Troppo poco rispetto all’egemonia degli aiuti garantiti dalle moschee e dai Paesi del Golfo. Mentre il Ministero degli esteri italiano ha scelto di allestire con l’esercito giordano un ospedale al confine e di sostenere con dei kit medici le Nazioni Unite, che lamentano in ogni caso la scarsezza delle risorse: il piano regionale di emergenza è finora finanziato solo al 21,4%. Ed esistono, come sempre, situazioni di enorme vulnerabilità  come quella dei palestinesi siriani ai quali non è permesso uscire dalla Siria, o che vengono chiusi, senza possibilità  di uscirne, in centri al confine. 

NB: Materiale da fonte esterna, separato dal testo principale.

-- pv_equiv track=rewrite | github.com/mathias-madsen/LZW | LZW.py | compute_parser_state
-- ===== SOURCE A (Python) =====
-- def compute_parser_state(text, alphabet):
--     " (phrasebook, leftover characters) posterior to scanning the text "
--
--     phrasebook = alphabet[:]
--     register, tape = "", text
--
--     while tape:
--
--         # while nothing new happens, move forward:
--         while tape and (register + tape[0] in phrasebook):
--             register, tape = register + tape[0], tape[1:]
--
--         # learn a new word: the buffer + the lookahead:
--         if tape:
--             phrasebook.append(register + tape[0])
--
--         # flush the buffer:
--         if tape:
--             register = ""
--         else:
--             return phrasebook, register
-- ===== SOURCE B (Python) =====
-- def compute_parser_state(text, alphabet):
--     " (phrasebook, leftover characters) posterior to scanning the text "
--     phrasebook = list(alphabet)
--     known = set(phrasebook)
--     register = ""
--     for c in text:
--         cand = register + c
--         if cand in known:
--             register = cand
--         else:
--             phrasebook.append(cand)
--             known.add(cand)
--             if c not in known:
--                 phrasebook.append(c)
--                 known.add(c)
--             register = c
--     return phrasebook, register
-- ===== Notes on version B (the rewrite author's own statement) =====
-- stated objective: faster
-- what changed: A's nested while loops re-scan the phrasebook list for each membership test and re-examine the lookahead character after every learned phrase; B makes a single pass over the characters, deciding each character exactly once, with a set kept alongside the phrase list for O(1) membership.
-- outside the precondition, e.g. on compute_parser_state('', ['a']): A returns None, B returns (['a'], '')
import Mathlib
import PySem

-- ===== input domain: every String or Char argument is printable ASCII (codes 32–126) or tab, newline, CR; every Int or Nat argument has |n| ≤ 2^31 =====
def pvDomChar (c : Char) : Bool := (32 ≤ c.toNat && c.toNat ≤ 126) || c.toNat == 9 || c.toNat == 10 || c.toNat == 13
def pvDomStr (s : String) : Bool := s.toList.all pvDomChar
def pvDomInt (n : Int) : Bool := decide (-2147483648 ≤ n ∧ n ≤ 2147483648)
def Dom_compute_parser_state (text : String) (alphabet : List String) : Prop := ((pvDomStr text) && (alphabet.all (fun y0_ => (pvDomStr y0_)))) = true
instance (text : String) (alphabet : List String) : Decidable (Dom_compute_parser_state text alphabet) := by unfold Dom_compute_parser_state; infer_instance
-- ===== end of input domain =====

-- B replaces A's nested while loops (which re-examine the lookahead char after each learned
-- phrase) by a single pass over the characters with a set alongside the phrase list; same value.

-- ===== PORT A =====
-- the inner 'while tape and (register + tape[0] in phrasebook)' loop; register/tape as char lists
def pvA_inner (P : List String) (r t : List Char) : List Char × List Char :=
  match t with
  | [] => (r, [])
  | h :: t' =>
    if String.ofList (r ++ [h]) ∈ P then pvA_inner P (r ++ [h]) t' else (r, h :: t')

-- termination measure for the outer while loop (used only by 'decreasing_by' below)
def pvA_measure (P : List String) (r t : List Char) : Nat :=
  2 * t.length +
    (if r = [] then
      (match t with
       | h :: _ => if String.ofList [h] ∈ P then 0 else 1
       | [] => 0)
     else 2)

theorem pvA_inner_len (P : List String) (r t : List Char) :
    (pvA_inner P r t).2.length ≤ t.length := by
  induction t generalizing r with
  | nil => simp [pvA_inner]
  | cons h t' ih =>
    simp only [pvA_inner]
    split
    · exact le_trans (ih (r ++ [h])) (Nat.le_succ _)
    · simp

theorem pvA_inner_cases (P : List String) (r : List Char) (h : Char) (t' : List Char) :
    (pvA_inner P r (h :: t')).2.length ≤ t'.length ∨
      (pvA_inner P r (h :: t') = (r, h :: t') ∧ String.ofList (r ++ [h]) ∉ P) := by
  simp only [pvA_inner]
  split
  · exact Or.inl (pvA_inner_len P (r ++ [h]) t')
  · next hn => exact Or.inr ⟨rfl, hn⟩

-- the outer 'while tape' loop of A: run the inner loop, then (if the tape is not exhausted)
-- learn register+lookahead and flush the register, without consuming the lookahead
def pvA_outer (P : List String) (r t : List Char) : List String × String :=
  match t with
  | [] => (P, String.ofList r)
  | h :: t' =>
    match hres : pvA_inner P r (h :: t') with
    | (r1, []) => (P, String.ofList r1)
    | (r1, h1 :: t1') => pvA_outer (P ++ [String.ofList (r1 ++ [h1])]) [] (h1 :: t1')
termination_by pvA_measure P r t
decreasing_by
  rcases pvA_inner_cases P r h t' with hlen | ⟨heq, hnin⟩
  · rw [hres] at hlen
    simp only [List.length_cons] at hlen
    simp only [pvA_measure, List.length_cons, reduceIte]
    split_ifs <;> omega
  · rw [heq] at hres
    injection hres with e1 e2
    injection e2 with e3 e4
    rw [← e1, ← e3, ← e4]
    simp only [pvA_measure, List.length_cons, reduceIte]
    by_cases hr0 : r = []
    · subst hr0
      simp only [List.nil_append] at hnin ⊢
      have hm : String.ofList [h] ∈ P ++ [String.ofList [h]] := by simp
      rw [if_pos hm]
      simp only [if_true]
      rw [if_neg hnin]
      omega
    · rw [if_neg hr0]
      split_ifs <;> omega

def compute_parser_state (text : String) (alphabet : List String) : List String × String :=
  pvA_outer alphabet [] text.toList

-- ===== PORT B =====
-- one pass: for each char, either extend the register, or learn the candidate (and, if new,
-- the single char too) and restart the register at that char, never revisiting a character
def pvB_loop (P : List String) (known : PySem.Set String) (r t : List Char) : List String × String :=
  match t with
  | [] => (P, String.ofList r)
  | c :: t' =>
    let cand := String.ofList (r ++ [c])
    if PySem.Set.contains known cand then pvB_loop P known (r ++ [c]) t'
    else
      let P1 := P ++ [cand]
      let k1 := PySem.Set.add known cand
      if PySem.Set.contains k1 (String.ofList [c]) then pvB_loop P1 k1 [c] t'
      else pvB_loop (P1 ++ [String.ofList [c]]) (PySem.Set.add k1 (String.ofList [c])) [c] t'

def compute_parser_state_alt (text : String) (alphabet : List String) : List String × String :=
  pvB_loop alphabet (PySem.Set.ofList alphabet) [] text.toList

-- ===== PRECONDITION & SPEC =====
-- Pre_ excludes only the empty text, on which A falls through its while loop and returns None
-- instead of a (phrasebook, leftover) pair; B returns the natural (list(alphabet), "") there.
def Pre_compute_parser_state (text : String) (alphabet : List String) : Prop :=
  text ≠ ""
instance (text : String) (alphabet : List String) : Decidable (Pre_compute_parser_state text alphabet) := by unfold Pre_compute_parser_state; infer_instance

def pvWitness_compute_parser_state : String × List String := ("abab", ["a", "b"])

def Spec_compute_parser_state (text : String) (alphabet : List String) (out : List String × String) : Prop := out = compute_parser_state_alt text alphabet
instance (text : String) (alphabet : List String) (out : List String × String) : Decidable (Spec_compute_parser_state text alphabet out) := by unfold Spec_compute_parser_state; infer_instance

-- ===== CLAIM (what is proved, stated in full; the proofs are below) =====
def Claim_equal_compute_parser_state : Prop := ∀ (text : String) (alphabet : List String), Dom_compute_parser_state text alphabet → Pre_compute_parser_state text alphabet → Spec_compute_parser_state text alphabet (compute_parser_state text alphabet)

-- ===== LEMMAS AND PROOFS =====

-- one outer iteration of A, read one character-decision at a time
theorem pvA_step (P : List String) (r : List Char) (c : Char) (t' : List Char) :
    pvA_outer P r (c :: t') =
      if String.ofList (r ++ [c]) ∈ P then pvA_outer P (r ++ [c]) t'
      else pvA_outer (P ++ [String.ofList (r ++ [c])]) [] (c :: t') := by
  conv_lhs => rw [pvA_outer]
  by_cases hc : String.ofList (r ++ [c]) ∈ P
  · rw [if_pos hc]
    have hin : pvA_inner P r (c :: t') = pvA_inner P (r ++ [c]) t' := by
      conv_lhs => rw [pvA_inner]
      rw [if_pos hc]
    split
    · next r1 hres =>
      rw [hin] at hres
      cases t' with
      | nil =>
        rw [pvA_outer]
        have h1 : r1 = r ++ [c] := by
          have := congrArg Prod.fst hres
          simpa only [pvA_inner] using this.symm
        rw [h1]
      | cons d t'' =>
        conv_rhs => rw [pvA_outer]
        split
        · next r2 hres2 =>
          rw [hres] at hres2
          injection hres2 with e1 _
          rw [e1]
        · next r2 h2 t2 hres2 =>
          rw [hres] at hres2
          simp at hres2
    · next r1 h1 t1 hres =>
      rw [hin] at hres
      cases t' with
      | nil =>
        simp only [pvA_inner] at hres
        simp at hres
      | cons d t'' =>
        conv_rhs => rw [pvA_outer]
        split
        · next r2 hres2 =>
          rw [hres] at hres2
          simp at hres2
        · next r2 h2 t2 hres2 =>
          rw [hres] at hres2
          injection hres2 with e1 e2
          injection e2 with e3 e4
          rw [e1, e3, e4]
  · rw [if_neg hc]
    have hin : pvA_inner P r (c :: t') = (r, c :: t') := by
      conv_lhs => rw [pvA_inner]
      rw [if_neg hc]
    split
    · next r1 hres =>
      rw [hin] at hres
      simp at hres
    · next r1 h1 t1 hres =>
      rw [hin] at hres
      injection hres with e1 e2
      injection e2 with e3 e4
      rw [← e1, ← e3, ← e4]

theorem pvAB_eq (t : List Char) (P : List String) (known : PySem.Set String) (r : List Char)
    (inv : ∀ s : String, s ∈ known ↔ s ∈ P) :
    pvA_outer P r t = pvB_loop P known r t := by
  induction t generalizing P known r with
  | nil => rw [pvA_outer, pvB_loop]
  | cons c t' ih =>
    rw [pvA_step, pvB_loop]
    by_cases hc : String.ofList (r ++ [c]) ∈ P
    · rw [if_pos hc]
      have hcont : PySem.Set.contains known (String.ofList (r ++ [c])) = true :=
        (PySem.Set.contains_iff known _).mpr ((inv _).mpr hc)
      simp only [hcont, if_true]
      exact ih P known (r ++ [c]) inv
    · rw [if_neg hc]
      have hck : String.ofList (r ++ [c]) ∉ known := fun h => hc ((inv _).mp h)
      have hcont : PySem.Set.contains known (String.ofList (r ++ [c])) = false := by
        rw [← Bool.not_eq_true]
        exact fun h => hck ((PySem.Set.contains_iff known _).mp h)
      simp only [hcont, Bool.false_eq_true, if_false]
      have inv1 : ∀ s : String,
          s ∈ PySem.Set.add known (String.ofList (r ++ [c])) ↔
            s ∈ P ++ [String.ofList (r ++ [c])] := by
        intro s
        rw [PySem.Set.mem_add known _ s]
        simp [inv s]
      rw [pvA_step]
      simp only [List.nil_append]
      by_cases h2 : String.ofList [c] ∈ P ++ [String.ofList (r ++ [c])]
      · rw [if_pos h2]
        have hcont2 : PySem.Set.contains (PySem.Set.add known (String.ofList (r ++ [c])))
            (String.ofList [c]) = true :=
          (PySem.Set.contains_iff _ _).mpr ((inv1 _).mpr h2)
        simp only [hcont2, if_true]
        exact ih _ _ [c] inv1
      · rw [if_neg h2]
        have hk2 : String.ofList [c] ∉ PySem.Set.add known (String.ofList (r ++ [c])) :=
          fun h => h2 ((inv1 _).mp h)
        have hcont2 : PySem.Set.contains (PySem.Set.add known (String.ofList (r ++ [c])))
            (String.ofList [c]) = false := by
          rw [← Bool.not_eq_true]
          exact fun h => hk2 ((PySem.Set.contains_iff _ _).mp h)
        simp only [hcont2, Bool.false_eq_true, if_false]
        rw [pvA_step]
        have h3 : String.ofList ([] ++ [c]) ∈ (P ++ [String.ofList (r ++ [c])]) ++ [String.ofList [c]] := by
          simp
        simp only [List.nil_append] at h3 ⊢
        rw [if_pos h3]
        have inv2 : ∀ s : String,
            s ∈ PySem.Set.add (PySem.Set.add known (String.ofList (r ++ [c]))) (String.ofList [c]) ↔
              s ∈ (P ++ [String.ofList (r ++ [c])]) ++ [String.ofList [c]] := by
          intro s
          rw [PySem.Set.mem_add _ _ s]
          simp only [List.mem_append, List.mem_singleton, inv1 s]
        exact ih _ _ [c] inv2

-- ===== VERDICT (by name: the statement is the Claim_ definition above) =====
theorem compute_parser_state_spec : Claim_equal_compute_parser_state := by
  intro text alphabet _dom _pre
  unfold Spec_compute_parser_state compute_parser_state compute_parser_state_alt
  exact pvAB_eq text.toList alphabet (PySem.Set.ofList alphabet) []
    (fun s => PySem.Set.mem_ofList alphabet s)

I siriani incontrati raccontano che non vogliono rimanere in Giordania, o negli altri paesi confinanti, e vorrebbero rientrare al più presto in patria. La logica dei campi potrebbe deteriorare la situazione e l’assenza di aiuti rischia di far esplodere anche i paesi confinanti, in primo luogo il Libano. Oltre la retorica dei summit, oggi la comunità  internazionale sembra più interessata a sostenere le parti armate nel conflitto siriano che l’emergenza.